Obwohl das Titelbild so ausschaut: dieser Kalender ist nicht nur für Jäger konzipiert. Im Gegenteil. Der brünstig röhrende Hirsch (ein denkbar schlecht gewähltes Beispielbild!) verleitet beinahe dazu, diesen Kalender als Nicht-Jäger nicht zu beachten. Zu Unrecht.
Im Innenteil verbergen sich wunderbare Tieraufnahmen, die von der Waldmaus über die Schleiereule und den Waschbären bis zum "Großen Langohr", einer Fledermaus, reichen. Der Hirsch ist davon das größte heimische Tier. Vielleicht röhrt er deswegen auf dem Titelbild.
Aber das ist noch nicht alles. Der Wandkalender mit einem etwas größeren Format als DIN A4 überzeugt noch durch andere Werte. Auf der Vorderseite ist wöchentlich eine kurze Beschreibung rechts unterhalb des jeweiligen Tieres abgedruckt, die über Name, Größe, Nahrung und Vorkommen informiert. Links daneben bleibt jede Menge Platz zum Eintragen von eigenen Terminen. Außerdem finden Mondphasen und aktuelle Sternzeichen mit kleinen Symbolen Platz.
Auf der Rückseite der jeweiligen Kalenderblätter (sie sind nicht weiß und leer, wie man vermuten möchte!), ist ein Geburtstagskind der Woche genannt und wird mit einer kurzen Vita vorgestellt. Zudem werden historische Ereignisse erwähnt, die in dieser Woche vor 10, 25, 75 oder noch mehr Jahren geschehen sind.
Abgerundet wird der Kalender auf der Rückseite durch Hinweise auf besondere Tage und Feste in jener Woche, oder andere berühmte Persönlichkeiten, die geboren wurden.

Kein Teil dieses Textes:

-- sums: suffix > prefix  ↔  sumA > total - sumA
theorem sum_split (arr : List Int) (k : Nat) :
    ((arr.drop k).sum > (arr.take k).sum) ↔ ((arr.drop k).sum > arr.sum - (arr.drop k).sum) := by
  have h := List.sum_take_add_sum_drop arr k
  omega

-- accumulator step: reversed suffix grows by one element on the left boundary
theorem rev_drop_step (arr : List Int) (j : Nat) (hj : j < arr.length) :
    (arr.drop (j + 1)).reverse ++ [arr.getD j 0] = (arr.drop j).reverse := by
  rw [List.getD_eq_getElem arr 0 hj, List.drop_eq_getElem_cons hj, List.reverse_cons]

theorem sum_drop_step (arr : List Int) (j : Nat) (hj : j < arr.length) :
    (arr.drop (j + 1)).sum + arr.getD j 0 = (arr.drop j).sum := by
  rw [List.getD_eq_getElem arr 0 hj]
  conv_rhs => rw [List.drop_eq_getElem_cons hj]
  rw [List.sum_cons]; ring

-- the comprehension [arr[i] for i in range(0, j)] is the prefix take j
theorem comp_take (arr : List Int) (j : Nat) (hj : j ≤ arr.length) :
    (PySem.List.pyRange 0 ((j : Int)) 1).map (fun i => PySem.List.pyGetD arr i 0) = arr.take j := by
  rw [PySem.List.pyRange_zero_natCast, List.map_map]
  apply List.ext_getElem
  · simp [Nat.min_eq_left hj]
  · intro i h1 h2
    simp only [List.getElem_map, List.getElem_range, Function.comp_apply,
      PySem.List.pyGetD_natCast, List.getElem_take]
    rw [List.getD_eq_getElem arr 0 (by simp at h1; omega)]

-- pyGet? at boundary j, written with ct = len - j
theorem pyGet_at (arr : List Int) (j : Nat) (hj : j < arr.length) :
    PySem.List.pyGet? arr ((arr.length : Int) - ((arr.length : Int) - (j : Int))) =
      some (arr.getD j 0) := by
  have : (arr.length : Int) - ((arr.length : Int) - (j : Int)) = (j : Int) := by ring
  rw [this, PySem.List.pyGet?_natCast, List.getElem?_eq_getElem hj,
    List.getD_eq_getElem arr 0 hj]

-- ===== A-side loop characterisation =====
theorem innerA (arr : List Int) :
    ∀ j f, j < arr.length → j + 1 ≤ f → (∃ i, i ≤ j ∧ pvStop arr i = true) →
    ∃ j', j' ≤ j ∧ pvStop arr j' = true ∧
      (∀ i, j' < i → i ≤ j → pvStop arr i = false) ∧
      pyAInner arr f ((arr.drop j).reverse) ((arr.length : Int) - (j : Int)) =
        some ((arr.drop j').reverse, (arr.length : Int) - (j' : Int)) := by
  intro j
  induction j with
  | zero =>
      intro f hn hf hex
      obtain ⟨i, hi0, hstop⟩ := hex
      have hi : i = 0 := by omega
      subst hi
      obtain ⟨f', rfl⟩ : ∃ f', f = f' + 1 := ⟨f - 1, by omega⟩
      refine ⟨0, le_refl _, hstop, by omega, ?_⟩
      have hne : arr[0] ≠ arr[arr.length - 1] := by
        simp only [pvStop, bne_iff_ne] at hstop
        rw [List.getD_eq_getElem arr 0 hn, List.getD_eq_getElem arr 0 (by omega)] at hstop
        exact hstop
      simp only [pyAInner, Nat.cast_zero, sub_zero, sub_self]
      rw [show (arr.length : Int) - ((arr.length : Int) + 1) = -1 by ring]
      rw [PySem.List.pyGet?_zero, PySem.List.pyGet?_neg_one,
        List.getElem?_eq_getElem hn, List.getLast?_eq_getElem?,
        List.getElem?_eq_getElem (by omega : arr.length - 1 < arr.length)]
      dsimp only
      rw [if_neg hne]
  | succ j ih =>
      intro f hj hf hex
      obtain ⟨f', rfl⟩ : ∃ f', f = f' + 1 := ⟨f - 1, by omega⟩
      by_cases hstop : pvStop arr (j + 1) = true
      · refine ⟨j + 1, le_refl _, hstop, by omega, ?_⟩
        have hne : arr.getD (j + 1) 0 ≠ arr.getD j 0 := by
          simp only [pvStop, bne_iff_ne] at hstop
          exact fun h => hstop h.symm
        simp only [pyAInner]
        rw [pyGet_at arr (j + 1) hj]
        rw [show ((arr.length : Int) - (((arr.length : Int) - ((j + 1 : Nat) : Int)) + 1)) = ((j : Nat) : Int) by push_cast; ring]
        rw [PySem.List.pyGet?_natCast, List.getElem?_eq_getElem (by omega : j < arr.length),
          ← List.getD_eq_getElem arr 0 (by omega : j < arr.length)]
        dsimp only
        rw [if_neg hne]
      · have hex' : ∃ i, i ≤ j ∧ pvStop arr i = true := by
          obtain ⟨i, hi, hs⟩ := hex
          refine ⟨i, ?_, hs⟩
          rcases Nat.eq_or_lt_of_le hi with h | h
          · exact absurd (h ▸ hs) hstop
          · omega
        obtain ⟨j', h1, h2, h3, h4⟩ := ih f' (by omega) (by omega) hex'
        refine ⟨j', by omega, h2, ?_, ?_⟩
        · intro i hlt hle
          rcases Nat.eq_or_lt_of_le hle with h | h
          · subst h; exact Bool.eq_false_iff.mpr (fun hh => hstop hh)
          · exact h3 i hlt (by omega)
        · have heq : arr.getD (j + 1) 0 = arr.getD j 0 := by
            simp only [pvStop, bne_iff_ne, Decidable.not_not] at hstop
            exact hstop.symm
          simp only [pyAInner]
          rw [pyGet_at arr (j + 1) hj]
          rw [show ((arr.length : Int) - (((arr.length : Int) - ((j + 1 : Nat) : Int)) + 1)) = ((j : Nat) : Int) by push_cast; ring]
          rw [PySem.List.pyGet?_natCast, List.getElem?_eq_getElem (by omega : j < arr.length),
            ← List.getD_eq_getElem arr 0 (by omega : j < arr.length)]
          dsimp only
          rw [if_pos heq, rev_drop_step arr j (by omega)]
          rw [show ((arr.length : Int) - ((j + 1 : Nat) : Int)) + 1 = (arr.length : Int) - ((j : Nat) : Int) by push_cast; ring]
          exact h4
-- main equivalence of the two loops
lemma loop_equiv (s : List Char) :
    ∀ k i : Nat, s.length ≤ i + k →
      goA s (PySem.List.pyRange (i : Int) (s.length : Int)) none = loopB s k i := by
  intro k
  induction k with
  | zero =>
      intro i h
      rw [pyRange_empty _ _ (by exact_mod_cast h)]
      rfl
  | succ k ih =>
      intro i h
      rw [loopB_succ_eq]
      rcases findChFrom_spec s '>' i with ⟨hgt1, hgt2⟩ | ⟨hg1, hg2, hg3, hg4, hg5⟩
      · -- no '>' from i onwards: both sides -1
        rw [if_pos (by omega), goA_noGt s (k + 1) i h none hgt2]
      · -- first '>' is at g
        set gt := findChFrom s '>' i with hgtdef
        set g := gt.toNat with hgdef
        rw [if_neg (by omega)]
        simp only []
        set dq := findChBetween s '"' i g with hdqdef
        set sq := findChBetween s '\'' i g with hsqdef
        set q : Int := if dq = -1 ∨ (sq ≠ -1 ∧ sq < dq) then sq else dq with hqdef
        have hdqs := findChBetween_spec s '"' i g
        have hsqs := findChBetween_spec s '\'' i g
        rw [← hdqdef] at hdqs
        rw [← hsqdef] at hsqs
        by_cases hq : q < 0
        · -- no quote before the '>': A skips [i, g) and returns g
          rw [if_pos hq]
          have hboth : dq = -1 ∧ sq = -1 := by
            by_cases hcond : dq = -1 ∨ (sq ≠ -1 ∧ sq < dq)
            · rw [hqdef, if_pos hcond] at hq
              have hsq1 : sq = -1 := by
                rcases hsqs with ⟨h1, _⟩ | ⟨_, _, _, h4, _⟩
                · exact h1
                · omega
              rcases hcond with h1 | ⟨h1, _⟩
              · exact ⟨h1, hsq1⟩
              · exact absurd hsq1 h1
            · rw [hqdef, if_neg hcond] at hq
              have : dq = -1 := by
                rcases hdqs with ⟨h1, _⟩ | ⟨_, _, _, h4, _⟩
                · exact h1
                · omega
              exact absurd (Or.inl this) hcond
          have hnodq := hboth.1
          have hnosq := hboth.2
          rcases hdqs with ⟨_, hdq2⟩ | ⟨_, _, _, h4, _⟩
          swap
          · omega
          rcases hsqs with ⟨_, hsq2⟩ | ⟨_, _, _, h4, _⟩
          swap
          · omega
          have hskip := skipA_none s g i g (by omega) hg1 (by omega)
            (fun m hm1 hm2 => ⟨hg5 m hm1 hm2, hdq2 m hm1 hm2 (by omega), hsq2 m hm1 hm2 (by omega)⟩)
          rw [hskip, goA_cons_none s g hg2]
          rw [show s[g] = '>' from by
            have := hg4
            rw [show s.getD g ' ' = s[g]'hg2 from by simp [List.getD, List.getElem?_eq_getElem hg2]] at this
            exact this]
          rw [if_neg (by decide), if_pos rfl]
          omega
        · -- a quote at q.toNat precedes the '>'
          rw [if_neg hq]
          -- facts about the chosen earliest quote position
          have hqfacts : i ≤ q.toNat ∧ q.toNat < g ∧ q = (q.toNat : Int) ∧
              (s.getD q.toNat ' ' = '"' ∨ s.getD q.toNat ' ' = '\'') ∧
              (∀ m, i ≤ m → m < q.toNat → s.getD m ' ' ≠ '"' ∧ s.getD m ' ' ≠ '\'') := by
            by_cases hcond : dq = -1 ∨ (sq ≠ -1 ∧ sq < dq)
            · have hqeq : q = sq := by rw [hqdef, if_pos hcond]
              rcases hsqs with ⟨h1, _⟩ | ⟨h1, h2, h3, h4, h5, h6⟩
              · omega
              · have hsq' : sq.toNat = q.toNat := by rw [hqeq]
                refine ⟨by omega, by omega, by omega, Or.inr (by rw [← hsq']; exact h5), ?_⟩
                intro m hm1 hm2
                rw [← hsq'] at hm2
                refine ⟨?_, h6 m hm1 hm2⟩
                rcases hcond with hco | ⟨_, hco⟩
                · rcases hdqs with ⟨_, hd2⟩ | ⟨_, _, _, hd4, _⟩
                  · exact hd2 m hm1 (by omega) (by omega)
                  · omega
                · rcases hdqs with ⟨hd1, _⟩ | ⟨hd1, hd2, hd3, hd4, hd5, hd6⟩
                  · omega
                  · exact hd6 m hm1 (by omega)
            · have hqeq : q = dq := by rw [hqdef, if_neg hcond]
              have hcond2 : sq ≠ -1 → ¬ sq < dq := fun h1 h2 => hcond (Or.inr ⟨h1, h2⟩)
              rcases hdqs with ⟨h1, _⟩ | ⟨h1, h2, h3, h4, h5, h6⟩
              · exact absurd (Or.inl h1) hcond
              · have hdq' : dq.toNat = q.toNat := by rw [hqeq]
                refine ⟨by omega, by omega, by omega, Or.inl (by rw [← hdq']; exact h5), ?_⟩
                intro m hm1 hm2
                rw [← hdq'] at hm2
                refine ⟨h6 m hm1 hm2, ?_⟩
                rcases hsqs with ⟨_, hs2⟩ | ⟨hs1, hs2, hs3, hs4, hs5, hs6⟩
                · exact hs2 m hm1 (by omega) (by omega)
                · have : dq ≤ sq := by
                    have h2' := hcond2 (by omega)
                    omega
                  exact hs6 m hm1 (by omega)
          obtain ⟨hq1, hq2, hq3, hq4, hq5⟩ := hqfacts
          set qn := q.toNat with hqndef
          have hqn : qn < s.length := by omega
          have hgdqn : s.getD qn ' ' = s[qn]'hqn := by simp [List.getD, List.getElem?_eq_getElem hqn]
          have hpg : PySem.List.pyGet? s q = some (s[qn]'hqn) := by
            rw [hq3, PySem.List.pyGet?_natCast, List.getElem?_eq_getElem hqn]
          simp only [hpg]
          set qc := s[qn]'hqn with hqcdef
          -- A: skip [i, qn), open the quote at qn
          have hskip := skipA_none s qn i qn (by omega) hq1 (by omega)
            (fun m hm1 hm2 => ⟨hg5 m hm1 (by omega), (hq5 m hm1 hm2).1, (hq5 m hm1 hm2).2⟩)
          rw [hskip, goA_cons_none s qn hqn]
          rw [hgdqn] at hq4
          rw [if_pos (by rcases hq4 with h | h <;> [exact Or.inl h; exact Or.inr h])]
          -- now the quoted state from qn+1; close is the next qc
          rcases findChFrom_spec s qc (qn + 1) with ⟨hc1, hc2⟩ | ⟨hc1, hc2, hc3, hc4, hc5⟩
          · -- unclosed quote: both -1
            rw [if_pos (by omega)]
            have hskip2 := skipA_quoted s qc s.length (qn + 1) s.length (by omega) (by omega) le_rfl
              (fun m hm1 hm2 => hc2 m hm1 hm2)
            rw [hskip2, pyRange_empty _ _ le_rfl]
            rfl
          · -- quote closes at cn; continue after it
            set close := findChFrom s qc (qn + 1) with hclosedef
            set cn := close.toNat with hcndef
            rw [if_neg (by omega)]
            have hskip2 := skipA_quoted s qc cn (qn + 1) cn (by omega) (by omega) (by omega)
              (fun m hm1 hm2 => hc5 m hm1 hm2)
            rw [hskip2, goA_cons_some s cn (by omega) qc]
            rw [show (s[cn]'(by omega)) = qc from by
              have := hc4
              rw [show s.getD cn ' ' = s[cn]'(by omega) from by
                simp [List.getD, List.getElem?_eq_getElem (show cn < s.length by omega)]] at this
              exact this]
            rw [if_pos rfl]
            exact ih (cn + 1) (by omega)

Fazit: Nur für Jäger wäre der Kalender viel zu schade. Die hocken abends auf dem Hochsitz, sind danach müde, und am nächsten Morgen haben sie keine Zeit. Wie heimische Tiere aussehen, wissen sie aus der freien Wildbahn.
Man sollte sich daher vom Titelbild nicht abschrecken lassen. Der Kalender hat tiefe, innere Werte, die sich auf dem ersten Bild nicht zeigen. Leider.